= Sangue dormido =

Psychological syndrome

This syndrome is found among Portuguese Cape Verde Islanders (and immigrants from there to the United States) and includes pain, numbness, tremor, paralysis, convulsions, stroke, blindness, heart attack, infection, and miscarriage.
— DSM-IV-TR

Sangue dormido (lit. 'sleeping blood') is a psychological syndrome reportedly affecting Cape Verdeans and members of the Cape Verdean diaspora. The condition appears in Appendix I of the revised fourth edition of the Diagnostic and Statistical Manual of Mental Disorders (DSM-IV) as a culture-bound syndrome.

== Background ==

Sangue dormido was first clinically described in a 1981 case study in which a 48-year old Crioulo-speaking woman presented with paralysis, numbness, pain, and tremor of her right arm. She had been in good health when she emigrated to the United States four years previously, but two years before admission had suffered a concussion and bilateral Colles' fracture after an accidental fall. Her symptoms gradually developed after that incident until she finally sought medical attention with the help of her family.

The patient described Cape Verdean folk beliefs in which traumatic injury would cause living blood (sangre vivo) to leak out and coagulate as sleeping blood (sangue dormido) or dead blood (sangue morto), resulting in loss of circulation to the affected area and potentially more serious symptoms caused by blood "backing up" behind the obstruction. She described and requested the traditional Cape Verdean treatment for the condition, namely, the administration of a "calming medicine" and a cross-shaped incision over the wrist to remove the sangue dormido. Medical personnel administered 5 mg of Valium intramuscularly and withdrew 12 cc of blood from a superficial vein in the right wrist, which was allowed to coagulate in a cup and shown to the patient. The patient was greatly relieved by the procedure, experienced complete cessation of numbness and tremor by the next day, and was discharged after additional phlebotomy and the application of cold compresses. At an outpatient visit after five months, the patient reported improvement in motor function of her right arm.

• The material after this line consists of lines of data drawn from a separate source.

-- pv_equiv track=rewrite | github.com/jkey-67/spyglass | src/vi/evegate.py | convertRegionNameForDotlan
-- ===== SOURCE A (Python) =====
-- def convertRegionNameForDotlan(name: str) -> str:
--     """
--         Converts a (system)name to the format that dotlan uses
--     """
--     converted = []
--     next_upper = False
--
--     for index, char in enumerate(name):
--         if index == 0:
--             converted.append(char.upper())
--         else:
--             if char in (u" ", u"_"):
--                 char = u"_"
--                 next_upper = True
--             else:
--                 if next_upper:
--                     char = char.upper()
--                 else:
--                     char = char.lower()
--                 next_upper = False
--             converted.append(char)
--     return u"".join(converted)
-- ===== SOURCE B (Python) =====
-- def convertRegionNameForDotlan(name: str) -> str:
--     """Converts a (system)name to the format that dotlan uses."""
--     if not name:
--         return ""
--     head = name[0].upper()
--     parts = name[1:].replace(" ", "_").split("_")
--     out = [parts[0].lower()]
--     for p in parts[1:]:
--         out.append("_" + p[:1].upper() + p[1:].lower())
--     return head + "".join(out)
-- ===== Notes on version B (the rewrite author's own statement) =====
-- stated objective: idiomatic
-- what changed: Replaces A's stateful per-character loop (a next_upper flag set by separator characters) with a split-words-then-rejoin decomposition: normalise spaces to underscores in the tail, split on underscore, lowercase the first part, re-emit every later part as underscore plus first-char-uppercased plus rest-lowercased, and prepend the uppercased first character.
import Mathlib
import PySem

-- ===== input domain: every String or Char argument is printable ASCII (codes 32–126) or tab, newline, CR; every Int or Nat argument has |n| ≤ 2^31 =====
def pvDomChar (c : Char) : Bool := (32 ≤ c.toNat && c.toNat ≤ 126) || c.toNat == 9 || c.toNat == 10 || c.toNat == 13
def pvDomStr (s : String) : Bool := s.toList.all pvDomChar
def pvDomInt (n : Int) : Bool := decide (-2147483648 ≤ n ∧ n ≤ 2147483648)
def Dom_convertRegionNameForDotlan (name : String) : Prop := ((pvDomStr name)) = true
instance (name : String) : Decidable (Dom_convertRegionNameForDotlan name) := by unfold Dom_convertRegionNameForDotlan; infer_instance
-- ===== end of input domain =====

-- B replaces the stateful per-character next_upper loop with a split-on-separators / recapitalize-and-rejoin decomposition (idiomatic; measured faster via C-level str.replace/split).


-- ===== PORT A =====
-- A's for-loop over enumerate(name) with the (converted, next_upper) state, index tested against 0.
def convA_loop : Nat → List Char → Bool → List Char → List Char
  | _, converted, _, [] => converted
  | index, converted, next_upper, c :: cs =>
    if index == 0 then
      convA_loop (index + 1) (converted ++ [PySem.Chars.upperChar c]) next_upper cs
    else if c == ' ' || c == '_' then
      convA_loop (index + 1) (converted ++ ['_']) true cs
    else if next_upper then
      convA_loop (index + 1) (converted ++ [PySem.Chars.upperChar c]) false cs
    else
      convA_loop (index + 1) (converted ++ [PySem.Chars.lowerChar c]) false cs

def convertRegionNameForDotlan (name : String) : String :=
  String.ofList (convA_loop 0 [] false name.toList)

-- ===== PORT B =====
def convertRegionNameForDotlan_alt (name : String) : String :=
  match name.toList with
  | [] => ""
  | h :: rest =>
    let parts := PySem.Chars.splitOn (PySem.Chars.replace rest [' '] ['_']) ['_']
    let out := PySem.Chars.lower (parts.headD []) ::
      parts.tail.map (fun p =>
        '_' :: (PySem.Chars.upper (p.take 1) ++ PySem.Chars.lower (p.drop 1)))
    String.ofList (PySem.Chars.upperChar h :: out.flatten)

-- ===== PRECONDITION & SPEC =====
def Spec_convertRegionNameForDotlan (name : String) (out : String) : Prop := out = convertRegionNameForDotlan_alt name
instance (name : String) (out : String) : Decidable (Spec_convertRegionNameForDotlan name out) := by unfold Spec_convertRegionNameForDotlan; infer_instance

-- ===== CLAIM (what is proved, stated in full; the proofs are below) =====
def Claim_equal_convertRegionNameForDotlan : Prop := ∀ (name : String), Dom_convertRegionNameForDotlan name → Spec_convertRegionNameForDotlan name (convertRegionNameForDotlan name)

-- ===== LEMMAS AND PROOFS =====

-- the per-character spec both programs compute: flag = A's next_upper
def pvF : Bool → List Char → List Char
  | _, [] => []
  | flag, c :: cs =>
    if c = ' ' ∨ c = '_' then '_' :: pvF true cs
    else (if flag then PySem.Chars.upperChar c else PySem.Chars.lowerChar c) :: pvF false cs

-- single-char " "→"_" substitution
def pvSubst (c : Char) : Char := if c = ' ' then '_' else c

-- split on '_' keeping empty segments (Python's s.split("_"))
def pvS : List Char → List (List Char)
  | [] => [[]]
  | c :: t =>
    if c = '_' then [] :: pvS t
    else
      match pvS t with
      | [] => [[c]]
      | p :: ps => (c :: p) :: ps

def pvMH (pre : List Char) : List (List Char) → List (List Char)
  | [] => [pre]
  | p :: ps => (pre ++ p) :: ps

lemma pvS_ne_nil (l : List Char) : pvS l ≠ [] := by
  cases l with
  | nil => simp [pvS]
  | cons c t =>
    simp only [pvS]
    split
    · simp
    · split <;> simp

lemma replace_go_subst (fuel : Nat) : ∀ (l acc : List Char), l.length ≤ fuel →
    PySem.Chars.replace.go [' '] ['_'] fuel l acc = acc.reverse ++ l.map pvSubst := by
  induction fuel with
  | zero =>
    intro l acc h
    have : l = [] := by cases l <;> simp_all
    subst this; simp [PySem.Chars.replace.go]
  | succ n ih =>
    intro l acc h
    cases l with
    | nil => simp [PySem.Chars.replace.go]
    | cons c t =>
      by_cases hc : c = ' '
      · subst hc
        have hp : List.isPrefixOf [' '] (' ' :: t) = true := by simp [List.isPrefixOf]
        simp only [PySem.Chars.replace.go, hp, if_pos, List.length_cons, List.drop_succ_cons, List.length_nil,
          List.drop_zero, List.singleton_append, List.reverse_cons, List.reverse_nil, List.nil_append]
        rw [ih t ('_' :: acc) (by simpa using Nat.le_of_succ_le_succ h)]
        simp [pvSubst]
      · have hp : List.isPrefixOf [' '] (c :: t) = false := by
          simp only [List.isPrefixOf_cons₂, List.isPrefixOf_nil_left, Bool.and_true,
            beq_eq_false_iff_ne, ne_eq]
          exact fun h => hc h.symm
        simp only [PySem.Chars.replace.go, hp]
        rw [if_neg (by simp)]
        rw [ih t (c :: acc) (by simpa using Nat.le_of_succ_le_succ h)]
        simp [pvSubst, hc]

lemma replace_eq_map_subst (l : List Char) :
    PySem.Chars.replace l [' '] ['_'] = l.map pvSubst := by
  rw [PySem.Chars.replace]
  simp only [List.isEmpty_cons, if_false, Bool.false_eq_true]
  exact (replace_go_subst l.length l [] le_rfl).trans (by simp)

lemma splitOn_go_S (fuel : Nat) : ∀ (l cur : List Char) (acc : List (List Char)),
    l.length ≤ fuel →
    PySem.Chars.splitOn.go ['_'] fuel l cur acc = acc.reverse ++ pvMH cur.reverse (pvS l) := by
  induction fuel with
  | zero =>
    intro l cur acc h
    have : l = [] := by cases l <;> simp_all
    subst this; simp [PySem.Chars.splitOn.go, pvS, pvMH]
  | succ n ih =>
    intro l cur acc h
    cases l with
    | nil => simp [PySem.Chars.splitOn.go, pvS, pvMH]
    | cons c t =>
      by_cases hc : c = '_'
      · subst hc
        have hp : List.isPrefixOf ['_'] ('_' :: t) = true := by simp [List.isPrefixOf]
        simp only [PySem.Chars.splitOn.go, hp, if_pos, List.length_cons, List.drop_succ_cons, List.length_nil,
          List.drop_zero]
        rw [ih t [] (cur.reverse :: acc) (by simpa using Nat.le_of_succ_le_succ h)]
        cases hS : pvS t with
        | nil => exact absurd hS (pvS_ne_nil t)
        | cons p ps => simp [pvS, pvMH, hS]
      · have hp : List.isPrefixOf ['_'] (c :: t) = false := by
          simp only [List.isPrefixOf_cons₂, List.isPrefixOf_nil_left, Bool.and_true,
            beq_eq_false_iff_ne, ne_eq]
          exact fun h => hc h.symm
        simp only [PySem.Chars.splitOn.go, hp]
        rw [if_neg (by simp)]
        rw [ih t (c :: cur) acc (by simpa using Nat.le_of_succ_le_succ h)]
        cases hS : pvS t with
        | nil => exact absurd hS (pvS_ne_nil t)
        | cons p ps => simp [pvS, pvMH, hS, hc]

lemma splitOn_eq_S (l : List Char) : PySem.Chars.splitOn l ['_'] = pvS l := by
  rw [PySem.Chars.splitOn]
  rw [splitOn_go_S (l.length + 1) l [] [] (Nat.le_succ _)]
  cases hS : pvS l with
  | nil => exact absurd hS (pvS_ne_nil l)
  | cons p ps => simp [pvMH]

-- B's joining of the split parts computes pvF
def pvCap (p : List Char) : List Char :=
  PySem.Chars.upper (p.take 1) ++ PySem.Chars.lower (p.drop 1)

def pvJoin (cap0 : Bool) (ps : List (List Char)) : List Char :=
  (if cap0 then pvCap (ps.headD []) else PySem.Chars.lower (ps.headD [])) ++
    (ps.tail.map (fun p => '_' :: pvCap p)).flatten

lemma join_S_eq_F (cs : List Char) :
    pvJoin false (pvS (cs.map pvSubst)) = pvF false cs ∧
    pvJoin true (pvS (cs.map pvSubst)) = pvF true cs := by
  induction cs with
  | nil => simp [pvJoin, pvS, pvF, pvCap, PySem.Chars.lower, PySem.Chars.upper]
  | cons c t ih =>
    obtain ⟨ihF, ihT⟩ := ih
    by_cases hc : c = ' ' ∨ c = '_'
    · have hs : pvSubst c = '_' := by
        rcases hc with h | h <;> simp [pvSubst, h]
      have hSplit : pvS (List.map pvSubst (c :: t)) = [] :: pvS (List.map pvSubst t) := by
        simp [hs, pvS]
      have hF : ∀ b, pvF b (c :: t) = '_' :: pvF true t := by
        intro b; simp [pvF, hc]
      cases hS : pvS (List.map pvSubst t) with
      | nil => exact absurd hS (pvS_ne_nil _)
      | cons p ps =>
        rw [hS] at ihT
        have key : ∀ b, pvJoin b ([] :: p :: ps) = '_' :: pvJoin true (p :: ps) := by
          intro b; cases b <;> rfl
        constructor <;> rw [hSplit, hS, key, ihT, hF]
    · have hs : pvSubst c = c := by
        simp only [pvSubst, ite_eq_right_iff]
        intro h; exact absurd (Or.inl h) hc
      have hne : ¬ c = '_' := fun h => hc (Or.inr h)
      cases hS : pvS (List.map pvSubst t) with
      | nil => exact absurd hS (pvS_ne_nil _)
      | cons p ps =>
        have hSplit : pvS (List.map pvSubst (c :: t)) = (c :: p) :: ps := by
          simp only [List.map_cons, hs, pvS, hne, if_false, hS]
        have hcap : pvCap (c :: p) = PySem.Chars.upperChar c :: PySem.Chars.lower p := by
          simp [pvCap, PySem.Chars.upper, PySem.Chars.lower]
        have hlow : PySem.Chars.lower (c :: p) = PySem.Chars.lowerChar c :: PySem.Chars.lower p := by
          simp [PySem.Chars.lower]
        have hJ : ∀ b, pvJoin b (pvS (List.map pvSubst (c :: t)))
            = (if b then PySem.Chars.upperChar c else PySem.Chars.lowerChar c)
              :: pvJoin false (pvS (List.map pvSubst t)) := by
          intro b
          rw [hSplit, hS]
          cases b <;>
            simp only [pvJoin, List.headD_cons, List.tail_cons, hcap, hlow,
              if_true, if_false, List.cons_append, Bool.false_eq_true]
        have hFc : ∀ b, pvF b (c :: t)
            = (if b then PySem.Chars.upperChar c else PySem.Chars.lowerChar c) :: pvF false t := by
          intro b; simp [pvF, hc]
        constructor <;> rw [hJ, hFc, ihF]

-- A's loop past index 0 computes pvF
lemma convA_loop_eq_F (cs : List Char) : ∀ (n : Nat) (conv : List Char) (flag : Bool),
    convA_loop (n + 1) conv flag cs = conv ++ pvF flag cs := by
  induction cs with
  | nil => intro n conv flag; simp [convA_loop, pvF]
  | cons c t ih =>
    intro n conv flag
    by_cases hc : c = ' ' ∨ c = '_'
    · have hb : (c == ' ' || c == '_') = true := by
        rcases hc with h | h <;> simp [h]
      simp [convA_loop, hb, ih, pvF, hc]
    · have hb : (c == ' ' || c == '_') = false := by
        rcases (not_or.mp hc) with ⟨h1, h2⟩; simp [h1, h2]
      cases flag <;> simp [convA_loop, hb, ih, pvF, hc]

-- ===== VERDICT (by name: the statement is the Claim_ definition above) =====
theorem convertRegionNameForDotlan_spec : Claim_equal_convertRegionNameForDotlan := by
  intro name _
  unfold Spec_convertRegionNameForDotlan convertRegionNameForDotlan convertRegionNameForDotlan_alt
  cases h : name.toList with
  | nil => simp [convA_loop]
  | cons hd t =>
    have h0 : convA_loop 0 [] false (hd :: t) = convA_loop 1 [PySem.Chars.upperChar hd] false t := by
      simp [convA_loop]
    have h1 := convA_loop_eq_F t 0 [PySem.Chars.upperChar hd] false
    norm_num at h1
    rw [h0, h1]
    show String.ofList (PySem.Chars.upperChar hd :: pvF false t)
        = String.ofList (PySem.Chars.upperChar hd ::
            pvJoin false (PySem.Chars.splitOn (PySem.Chars.replace t [' '] ['_']) ['_']))
    rw [replace_eq_map_subst, splitOn_eq_S, (join_S_eq_F t).1]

The description given in this case study was adopted largely verbatim by the DSM-IV. Standard psychological and medical reference texts subsequently listed sangue dormido as an example of a culture-bound syndrome.

In 2012, the authors of the original case study published a follow-up in which they stated that after further review, they had not been able to find any empirical or ethnographic evidence of the condition in English-language sources, leaving open the possibility that documentation might exist in Portuguese. The authors suggested additional research with Cape Verdean populations and recommended removing sangue dormido from lists of culture-bound syndromes.

Sangue dormido, like many culture-bound syndromes listed in the DSM-IV, was not among those recognized in the DSM-V, and additionally has not been described in the International Classification of Diseases.